Esse fato ocorrido diante da Catedral é mais uma manifestação de intolerância contra a religião, e mais um ataque a dignidade da vida, já que defendiam o aborto em seus cartazes. Feministas, gayzistas e laicistas: estavam todos ali unidos contra os valores cristãos. No fundo contra o próprio cristianismo. Estão eles totalmente alinhados com o globalismo. A Marcha das Vadias, por exemplo, que ajudou a organizar esse ato feminista em pleno dia da mulher, é já uma organização global, que se espalhou por tudo o orbe como um verdadeiro vírus contra a própria dignidade da mulher.

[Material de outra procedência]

-- pv_equiv track=rewrite | github.com/ralitabi/Conversational-AI-Agent | backend/handlers/council_tax_band_handler.py | _match_selected_address
-- ===== SOURCE A (Python) =====
-- from typing import Any, Dict, List, Optional
--
-- def _match_selected_address(
--
--     user_input: str,
--     addresses: List[Dict[str, Any]],
-- ) -> Optional[Dict[str, Any]]:
--     raw = user_input.strip()
--     lowered = raw.lower()
--
--     if raw.isdigit():
--         index = int(raw) - 1
--         if 0 <= index < len(addresses):
--             return addresses[index]
--
--     for address in addresses:
--         label = str(address.get("label", "")).strip()
--         if label.lower() == lowered:
--             return address
--
--     for address in addresses:
--         address_id = str(address.get("id", "")).strip().lower()
--         if address_id and address_id == lowered:
--             return address
--
--     for address in addresses:
--         label = str(address.get("label", "")).strip().lower()
--         if lowered and lowered in label:
--             return address
--
--     return None
-- ===== SOURCE B (Python) =====
-- from typing import Any, Dict, List, Optional
--
-- def _match_selected_address(
--     user_input: str,
--     addresses: List[Dict[str, Any]],
-- ) -> Optional[Dict[str, Any]]:
--     raw = user_input.strip()
--     lowered = raw.lower()
--
--     if raw.isdigit():
--         index = int(raw) - 1
--         if 0 <= index < len(addresses):
--             return addresses[index]
--
--     label_match: Optional[Dict[str, Any]] = None
--     id_match: Optional[Dict[str, Any]] = None
--     sub_match: Optional[Dict[str, Any]] = None
--     for address in addresses:
--         label = str(address.get("label", "")).strip().lower()
--         address_id = str(address.get("id", "")).strip().lower()
--         if label_match is None and label == lowered:
--             label_match = address
--         if id_match is None and address_id and address_id == lowered:
--             id_match = address
--         if sub_match is None and lowered and lowered in label:
--             sub_match = address
--
--     if label_match is not None:
--         return label_match
--     if id_match is not None:
--         return id_match
--     return sub_match
-- ===== Notes on version B (the rewrite author's own statement) =====
-- stated objective: alternative
-- what changed: B replaces A's three separate passes over the address list (exact-label, id, substring tiers) with a single pass that records the first hit of each tier in three Optional accumulators and then returns by tier priority.
import Mathlib
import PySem

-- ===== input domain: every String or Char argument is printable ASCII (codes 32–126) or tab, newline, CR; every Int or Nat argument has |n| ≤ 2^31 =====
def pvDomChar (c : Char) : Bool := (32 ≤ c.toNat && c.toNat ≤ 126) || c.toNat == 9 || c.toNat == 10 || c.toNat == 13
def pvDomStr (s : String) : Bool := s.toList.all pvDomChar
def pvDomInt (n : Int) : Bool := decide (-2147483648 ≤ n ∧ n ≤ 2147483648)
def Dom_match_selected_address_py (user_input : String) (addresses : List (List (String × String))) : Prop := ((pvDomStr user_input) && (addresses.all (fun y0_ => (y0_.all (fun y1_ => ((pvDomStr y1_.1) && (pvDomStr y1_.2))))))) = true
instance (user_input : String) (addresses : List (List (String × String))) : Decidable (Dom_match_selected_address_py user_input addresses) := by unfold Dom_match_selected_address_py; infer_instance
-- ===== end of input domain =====

-- B merges A's three scans over the address list into ONE pass that records the first
-- match of each tier (exact label / id / substring) and picks by priority afterwards
-- (objective: alternative decomposition, one traversal instead of up to three).

-- ===== PORT A =====
-- str(address.get(k, "")) : values are strings already, get defaults to ""
def pvGet (a : List (String × String)) (k : String) : String :=
  PySem.Dict.getD (PySem.Dict.mk a) k ""

-- first for-loop of A: exact label match
def pvLoopLabel (lowered : String) : List (List (String × String)) → Option (List (String × String))
  | [] => none
  | a :: rest =>
    if PySem.Str.lower (PySem.Str.strip (pvGet a "label")) = lowered then some a
    else pvLoopLabel lowered rest

-- second for-loop of A: non-empty id match
def pvLoopId (lowered : String) : List (List (String × String)) → Option (List (String × String))
  | [] => none
  | a :: rest =>
    let address_id := PySem.Str.lower (PySem.Str.strip (pvGet a "id"))
    if address_id ≠ "" ∧ address_id = lowered then some a
    else pvLoopId lowered rest

-- third for-loop of A: substring match
def pvLoopSub (lowered : String) : List (List (String × String)) → Option (List (String × String))
  | [] => none
  | a :: rest =>
    let label := PySem.Str.lower (PySem.Str.strip (pvGet a "label"))
    if lowered ≠ "" ∧ PySem.Str.isIn lowered label then some a
    else pvLoopSub lowered rest

def match_selected_address_py (user_input : String) (addresses : List (List (String × String))) : Option (List (String × String)) :=
  let raw := PySem.Str.strip user_input
  let lowered := PySem.Str.lower raw
  let fromIndex : Option (List (String × String)) :=
    if PySem.Str.strIsdigit raw then
      -- int(raw): raw.isdigit() guarantees int() succeeds, so the getD default is never used
      let index := (PySem.Int.ofStr? raw).getD 0 - 1
      if 0 ≤ index ∧ index < (addresses.length : Int) then
        some (PySem.List.pyGetD addresses index [])  -- in range: addresses[index]
      else none
    else none
  match fromIndex with
  | some a => some a
  | none =>
    match pvLoopLabel lowered addresses with
    | some a => some a
    | none =>
      match pvLoopId lowered addresses with
      | some a => some a
      | none => pvLoopSub lowered addresses

-- ===== PORT B =====
-- the single loop of B: three first-hit accumulators (label_match, id_match, sub_match)
def pvScan (lowered : String) (addresses : List (List (String × String))) :
    Option (List (String × String)) × Option (List (String × String)) × Option (List (String × String)) :=
  addresses.foldl (fun acc a =>
      let label := PySem.Str.lower (PySem.Str.strip (pvGet a "label"))
      let address_id := PySem.Str.lower (PySem.Str.strip (pvGet a "id"))
      ((if acc.1 = none ∧ label = lowered then some a else acc.1),
       (if acc.2.1 = none ∧ address_id ≠ "" ∧ address_id = lowered then some a else acc.2.1),
       (if acc.2.2 = none ∧ lowered ≠ "" ∧ PySem.Str.isIn lowered label then some a else acc.2.2)))
    (none, none, none)

def match_selected_address_py_alt (user_input : String) (addresses : List (List (String × String))) : Option (List (String × String)) :=
  let raw := PySem.Str.strip user_input
  let lowered := PySem.Str.lower raw
  let fromIndex : Option (List (String × String)) :=
    if PySem.Str.strIsdigit raw then
      let index := (PySem.Int.ofStr? raw).getD 0 - 1
      if 0 ≤ index ∧ index < (addresses.length : Int) then
        some (PySem.List.pyGetD addresses index [])
      else none
    else none
  match fromIndex with
  | some a => some a
  | none =>
    let r := pvScan lowered addresses
    match r.1 with
    | some a => some a
    | none =>
      match r.2.1 with
      | some a => some a
      | none => r.2.2

-- ===== PRECONDITION & SPEC =====
def Spec_match_selected_address_py (user_input : String) (addresses : List (List (String × String))) (out : Option (List (String × String))) : Prop := out = match_selected_address_py_alt user_input addresses
instance (user_input : String) (addresses : List (List (String × String))) (out : Option (List (String × String))) : Decidable (Spec_match_selected_address_py user_input addresses out) := by unfold Spec_match_selected_address_py; infer_instance

-- ===== CLAIM (what is proved, stated in full; the proofs are below) =====
def Claim_equal_match_selected_address_py : Prop := ∀ (user_input : String) (addresses : List (List (String × String))), Dom_match_selected_address_py user_input addresses → Spec_match_selected_address_py user_input addresses (match_selected_address_py user_input addresses)

-- ===== LEMMAS AND PROOFS =====
-- first-some choice, used to state what the fold computes
def pvOr {α : Type} : Option α → Option α → Option α
  | some a, _ => some a
  | none, x => x

theorem pvOr_step {α : Type} (o : Option α) (a : α) (c : Prop) [Decidable c] (r : Option α) :
    pvOr (if o = none ∧ c then some a else o) r = pvOr o (if c then some a else r) := by
  cases o with
  | some x => simp [pvOr]
  | none => by_cases h : c <;> simp [pvOr, h]

theorem pvScan_go (lowered : String) (addresses : List (List (String × String)))
    (l i s : Option (List (String × String))) :
    addresses.foldl (fun acc a =>
      let label := PySem.Str.lower (PySem.Str.strip (pvGet a "label"))
      let address_id := PySem.Str.lower (PySem.Str.strip (pvGet a "id"))
      ((if acc.1 = none ∧ label = lowered then some a else acc.1),
       (if acc.2.1 = none ∧ address_id ≠ "" ∧ address_id = lowered then some a else acc.2.1),
       (if acc.2.2 = none ∧ lowered ≠ "" ∧ PySem.Str.isIn lowered label then some a else acc.2.2)))
      (l, i, s)
    = (pvOr l (pvLoopLabel lowered addresses),
       pvOr i (pvLoopId lowered addresses),
       pvOr s (pvLoopSub lowered addresses)) := by
  induction addresses generalizing l i s with
  | nil => cases l <;> cases i <;> cases s <;> simp [pvOr, pvLoopLabel, pvLoopId, pvLoopSub]
  | cons a rest ih =>
    rw [List.foldl_cons, ih]
    show (_, _, _) = (_, _, _)
    simp only [pvLoopLabel, pvLoopId, pvLoopSub]
    exact congrArg₂ Prod.mk (pvOr_step _ _ _ _)
      (congrArg₂ Prod.mk (pvOr_step _ _ _ _) (pvOr_step _ _ _ _))

theorem pvScan_eq (lowered : String) (addresses : List (List (String × String))) :
    pvScan lowered addresses
    = (pvLoopLabel lowered addresses, pvLoopId lowered addresses, pvLoopSub lowered addresses) := by
  unfold pvScan
  rw [pvScan_go]
  rfl

-- ===== VERDICT (by name: the statement is the Claim_ definition above) =====
theorem match_selected_address_py_spec : Claim_equal_match_selected_address_py := by
  intro user_input addresses _
  unfold Spec_match_selected_address_py
  unfold match_selected_address_py match_selected_address_py_alt
  simp only [pvScan_eq]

Vi ali uma minoria de 20 pessoas. Uma minoria barulhenta e intolerante, como toda minoria revolucionária. Os bolcheviques, que dominaram a Rússia e espalharam o comunismo pelo mundo, matando 150 milhões no século XX, também eram uma minoria. Hoje as feministas e os grupos gays também são uma minoria, mas as leis que são aprovadas devido ao seu lobby estão destruindo milhões de famílias e gerando um verdadeiro holocausto de fetos que são assassinados ainda no ventre de suas mães. 


Lembremos que as feministas têm total apoio da ONU, que tem feito aberta defesa do aborto com os tais “direitos reprodutivos”, um claro eufemismo para matança de fetos


Aquelas feministas, aqueles gays e lésbicas que vi no centro de Florianópolis, gritando seu ódio contra todos os valores da vida e da família, nada mais eram do que uma manifestação local de tudo o que defendem os globalistas instalados na ONU, que trabalham dia e noite pelo advento do satânico e totalitário governo mundial. Abortismo, movimento gay e feminismo são algumas das novas facetas adotadas pelo marxismo no século XXI.